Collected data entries
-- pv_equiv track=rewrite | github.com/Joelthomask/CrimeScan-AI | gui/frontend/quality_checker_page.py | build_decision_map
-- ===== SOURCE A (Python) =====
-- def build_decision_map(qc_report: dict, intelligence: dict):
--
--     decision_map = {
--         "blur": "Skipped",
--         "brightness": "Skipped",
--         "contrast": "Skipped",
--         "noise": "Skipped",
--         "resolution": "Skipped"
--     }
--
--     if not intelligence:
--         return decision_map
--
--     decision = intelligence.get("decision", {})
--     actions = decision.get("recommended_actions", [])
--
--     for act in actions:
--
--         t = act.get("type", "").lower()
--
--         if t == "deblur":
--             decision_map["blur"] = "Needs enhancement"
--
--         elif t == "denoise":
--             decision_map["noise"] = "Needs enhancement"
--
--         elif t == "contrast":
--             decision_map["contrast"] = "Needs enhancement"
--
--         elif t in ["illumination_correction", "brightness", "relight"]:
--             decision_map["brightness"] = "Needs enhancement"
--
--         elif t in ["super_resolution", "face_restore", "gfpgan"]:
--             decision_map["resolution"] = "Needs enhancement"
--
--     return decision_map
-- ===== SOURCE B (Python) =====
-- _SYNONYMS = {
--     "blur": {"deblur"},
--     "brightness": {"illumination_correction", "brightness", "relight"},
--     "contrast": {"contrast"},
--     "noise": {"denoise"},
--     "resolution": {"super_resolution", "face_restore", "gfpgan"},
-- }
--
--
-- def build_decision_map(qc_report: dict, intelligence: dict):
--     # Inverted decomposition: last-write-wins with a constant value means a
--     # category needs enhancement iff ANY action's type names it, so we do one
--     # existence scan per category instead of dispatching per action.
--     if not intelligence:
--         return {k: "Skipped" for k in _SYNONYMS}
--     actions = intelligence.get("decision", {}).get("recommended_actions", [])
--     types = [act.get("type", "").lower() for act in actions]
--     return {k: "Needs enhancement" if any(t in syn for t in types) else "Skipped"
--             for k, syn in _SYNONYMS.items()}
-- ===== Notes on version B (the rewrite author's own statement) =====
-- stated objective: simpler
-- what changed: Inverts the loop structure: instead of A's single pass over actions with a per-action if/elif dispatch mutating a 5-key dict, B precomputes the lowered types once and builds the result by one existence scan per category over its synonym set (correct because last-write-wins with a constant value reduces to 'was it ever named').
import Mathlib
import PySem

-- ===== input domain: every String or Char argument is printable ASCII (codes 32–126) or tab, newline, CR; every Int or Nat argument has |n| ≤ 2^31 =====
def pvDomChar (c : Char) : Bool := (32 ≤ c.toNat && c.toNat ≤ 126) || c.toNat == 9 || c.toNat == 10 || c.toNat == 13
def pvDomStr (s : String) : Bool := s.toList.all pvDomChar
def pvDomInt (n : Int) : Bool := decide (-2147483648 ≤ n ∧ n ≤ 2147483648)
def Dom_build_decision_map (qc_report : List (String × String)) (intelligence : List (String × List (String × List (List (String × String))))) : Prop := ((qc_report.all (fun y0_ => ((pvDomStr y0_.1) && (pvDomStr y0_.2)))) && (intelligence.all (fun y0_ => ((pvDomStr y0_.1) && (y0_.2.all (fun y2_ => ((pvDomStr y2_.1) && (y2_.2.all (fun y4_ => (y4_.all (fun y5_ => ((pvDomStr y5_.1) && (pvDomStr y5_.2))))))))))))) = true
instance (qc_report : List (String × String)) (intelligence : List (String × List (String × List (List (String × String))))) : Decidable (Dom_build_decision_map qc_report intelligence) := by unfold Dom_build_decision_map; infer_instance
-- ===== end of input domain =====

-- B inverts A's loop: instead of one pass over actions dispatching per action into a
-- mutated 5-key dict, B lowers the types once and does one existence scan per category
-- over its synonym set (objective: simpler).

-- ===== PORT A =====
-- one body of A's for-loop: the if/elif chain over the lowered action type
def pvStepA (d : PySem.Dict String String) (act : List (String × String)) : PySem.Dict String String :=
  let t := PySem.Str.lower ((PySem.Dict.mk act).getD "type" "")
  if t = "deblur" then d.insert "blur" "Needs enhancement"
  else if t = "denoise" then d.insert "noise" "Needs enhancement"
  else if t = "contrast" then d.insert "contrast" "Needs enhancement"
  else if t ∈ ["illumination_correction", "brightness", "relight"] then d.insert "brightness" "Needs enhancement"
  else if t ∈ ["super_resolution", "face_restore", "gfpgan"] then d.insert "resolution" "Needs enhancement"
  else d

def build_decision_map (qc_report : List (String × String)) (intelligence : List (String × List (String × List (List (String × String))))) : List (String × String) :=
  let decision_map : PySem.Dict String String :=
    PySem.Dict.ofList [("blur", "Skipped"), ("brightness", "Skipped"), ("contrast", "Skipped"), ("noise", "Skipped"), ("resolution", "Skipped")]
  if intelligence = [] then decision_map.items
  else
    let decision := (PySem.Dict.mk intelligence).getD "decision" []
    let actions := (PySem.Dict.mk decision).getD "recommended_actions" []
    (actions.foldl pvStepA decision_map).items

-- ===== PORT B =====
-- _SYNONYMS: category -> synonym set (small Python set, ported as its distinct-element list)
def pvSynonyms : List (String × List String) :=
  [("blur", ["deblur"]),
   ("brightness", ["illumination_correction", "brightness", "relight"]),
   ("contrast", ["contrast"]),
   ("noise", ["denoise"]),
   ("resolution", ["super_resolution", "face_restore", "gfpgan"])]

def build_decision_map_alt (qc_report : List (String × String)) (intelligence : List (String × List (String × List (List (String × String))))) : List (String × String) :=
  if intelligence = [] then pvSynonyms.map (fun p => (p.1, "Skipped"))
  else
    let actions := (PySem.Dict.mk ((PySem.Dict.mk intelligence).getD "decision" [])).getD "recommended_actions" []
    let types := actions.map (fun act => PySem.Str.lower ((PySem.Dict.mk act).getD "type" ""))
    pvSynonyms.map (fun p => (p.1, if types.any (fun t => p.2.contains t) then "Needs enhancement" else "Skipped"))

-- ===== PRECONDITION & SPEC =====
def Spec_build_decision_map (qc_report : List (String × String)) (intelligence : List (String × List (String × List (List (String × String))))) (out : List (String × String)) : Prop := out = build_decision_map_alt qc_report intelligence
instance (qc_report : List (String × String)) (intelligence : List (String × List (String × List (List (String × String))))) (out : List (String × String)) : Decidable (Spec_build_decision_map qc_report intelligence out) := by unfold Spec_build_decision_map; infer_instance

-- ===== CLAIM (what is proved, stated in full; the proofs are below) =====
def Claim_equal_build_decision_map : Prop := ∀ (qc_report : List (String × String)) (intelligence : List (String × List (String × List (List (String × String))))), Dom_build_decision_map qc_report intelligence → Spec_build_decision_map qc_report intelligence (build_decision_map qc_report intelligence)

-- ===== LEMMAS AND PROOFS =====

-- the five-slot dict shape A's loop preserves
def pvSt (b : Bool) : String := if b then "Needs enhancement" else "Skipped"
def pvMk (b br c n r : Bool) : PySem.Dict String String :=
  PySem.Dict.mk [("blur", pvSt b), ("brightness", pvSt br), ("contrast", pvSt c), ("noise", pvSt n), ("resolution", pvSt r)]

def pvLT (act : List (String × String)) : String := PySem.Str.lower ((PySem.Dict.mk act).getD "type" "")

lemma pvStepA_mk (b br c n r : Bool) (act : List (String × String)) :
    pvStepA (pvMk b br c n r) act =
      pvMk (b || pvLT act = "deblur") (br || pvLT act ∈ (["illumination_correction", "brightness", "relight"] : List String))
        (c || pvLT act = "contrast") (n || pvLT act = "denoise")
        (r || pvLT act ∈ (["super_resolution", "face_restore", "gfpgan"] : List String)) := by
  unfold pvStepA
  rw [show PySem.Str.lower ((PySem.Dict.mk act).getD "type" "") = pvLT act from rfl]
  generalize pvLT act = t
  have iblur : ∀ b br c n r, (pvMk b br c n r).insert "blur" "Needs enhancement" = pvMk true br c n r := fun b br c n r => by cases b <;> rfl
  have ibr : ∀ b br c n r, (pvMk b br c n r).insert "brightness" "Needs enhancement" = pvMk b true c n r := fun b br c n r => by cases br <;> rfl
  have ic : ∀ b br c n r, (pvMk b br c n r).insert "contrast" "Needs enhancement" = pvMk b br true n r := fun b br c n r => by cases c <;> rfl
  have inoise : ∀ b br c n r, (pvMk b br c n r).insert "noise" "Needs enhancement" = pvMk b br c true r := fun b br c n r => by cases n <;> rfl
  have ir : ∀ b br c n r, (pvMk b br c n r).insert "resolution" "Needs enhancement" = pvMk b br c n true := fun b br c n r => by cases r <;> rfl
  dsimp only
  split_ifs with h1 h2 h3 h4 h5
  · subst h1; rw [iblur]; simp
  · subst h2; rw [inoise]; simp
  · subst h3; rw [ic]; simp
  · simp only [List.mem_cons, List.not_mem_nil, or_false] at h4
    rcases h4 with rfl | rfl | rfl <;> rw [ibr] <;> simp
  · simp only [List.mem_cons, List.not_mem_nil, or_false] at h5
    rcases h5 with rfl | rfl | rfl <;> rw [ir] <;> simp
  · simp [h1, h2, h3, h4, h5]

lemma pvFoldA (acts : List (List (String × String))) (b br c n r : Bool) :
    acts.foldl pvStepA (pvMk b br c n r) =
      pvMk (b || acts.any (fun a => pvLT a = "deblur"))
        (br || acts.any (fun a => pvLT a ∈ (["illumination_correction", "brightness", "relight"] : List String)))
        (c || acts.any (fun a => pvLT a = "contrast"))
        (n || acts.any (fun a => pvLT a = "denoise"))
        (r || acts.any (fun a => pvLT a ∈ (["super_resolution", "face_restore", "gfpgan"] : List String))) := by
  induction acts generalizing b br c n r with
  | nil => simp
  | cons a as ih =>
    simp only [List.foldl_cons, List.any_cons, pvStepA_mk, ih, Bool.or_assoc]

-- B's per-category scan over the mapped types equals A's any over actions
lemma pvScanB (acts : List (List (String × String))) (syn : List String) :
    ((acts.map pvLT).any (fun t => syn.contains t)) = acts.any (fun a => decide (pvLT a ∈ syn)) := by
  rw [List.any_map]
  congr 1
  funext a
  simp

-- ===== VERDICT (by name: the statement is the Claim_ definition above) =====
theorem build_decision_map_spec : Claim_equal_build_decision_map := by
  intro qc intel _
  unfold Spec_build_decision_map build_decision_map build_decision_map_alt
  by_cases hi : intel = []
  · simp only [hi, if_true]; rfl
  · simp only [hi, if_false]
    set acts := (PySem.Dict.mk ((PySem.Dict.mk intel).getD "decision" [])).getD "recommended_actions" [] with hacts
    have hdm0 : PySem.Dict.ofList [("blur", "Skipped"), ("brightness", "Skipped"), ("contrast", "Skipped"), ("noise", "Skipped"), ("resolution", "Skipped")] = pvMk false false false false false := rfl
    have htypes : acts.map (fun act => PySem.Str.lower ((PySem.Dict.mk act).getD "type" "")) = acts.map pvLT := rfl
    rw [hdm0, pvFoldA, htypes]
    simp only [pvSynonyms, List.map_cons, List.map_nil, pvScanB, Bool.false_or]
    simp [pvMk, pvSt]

> **The problem**: Show the lines where the word "decide" appears in the entries.

> **Result for this task**:
def pvDomInt (n : Int) : Bool := decide (-2147483648 ≤ n ∧ n ≤ 2147483648)
    ((acts.map pvLT).any (fun t => syn.contains t)) = acts.any (fun a => decide (pvLT a ∈ syn)) := by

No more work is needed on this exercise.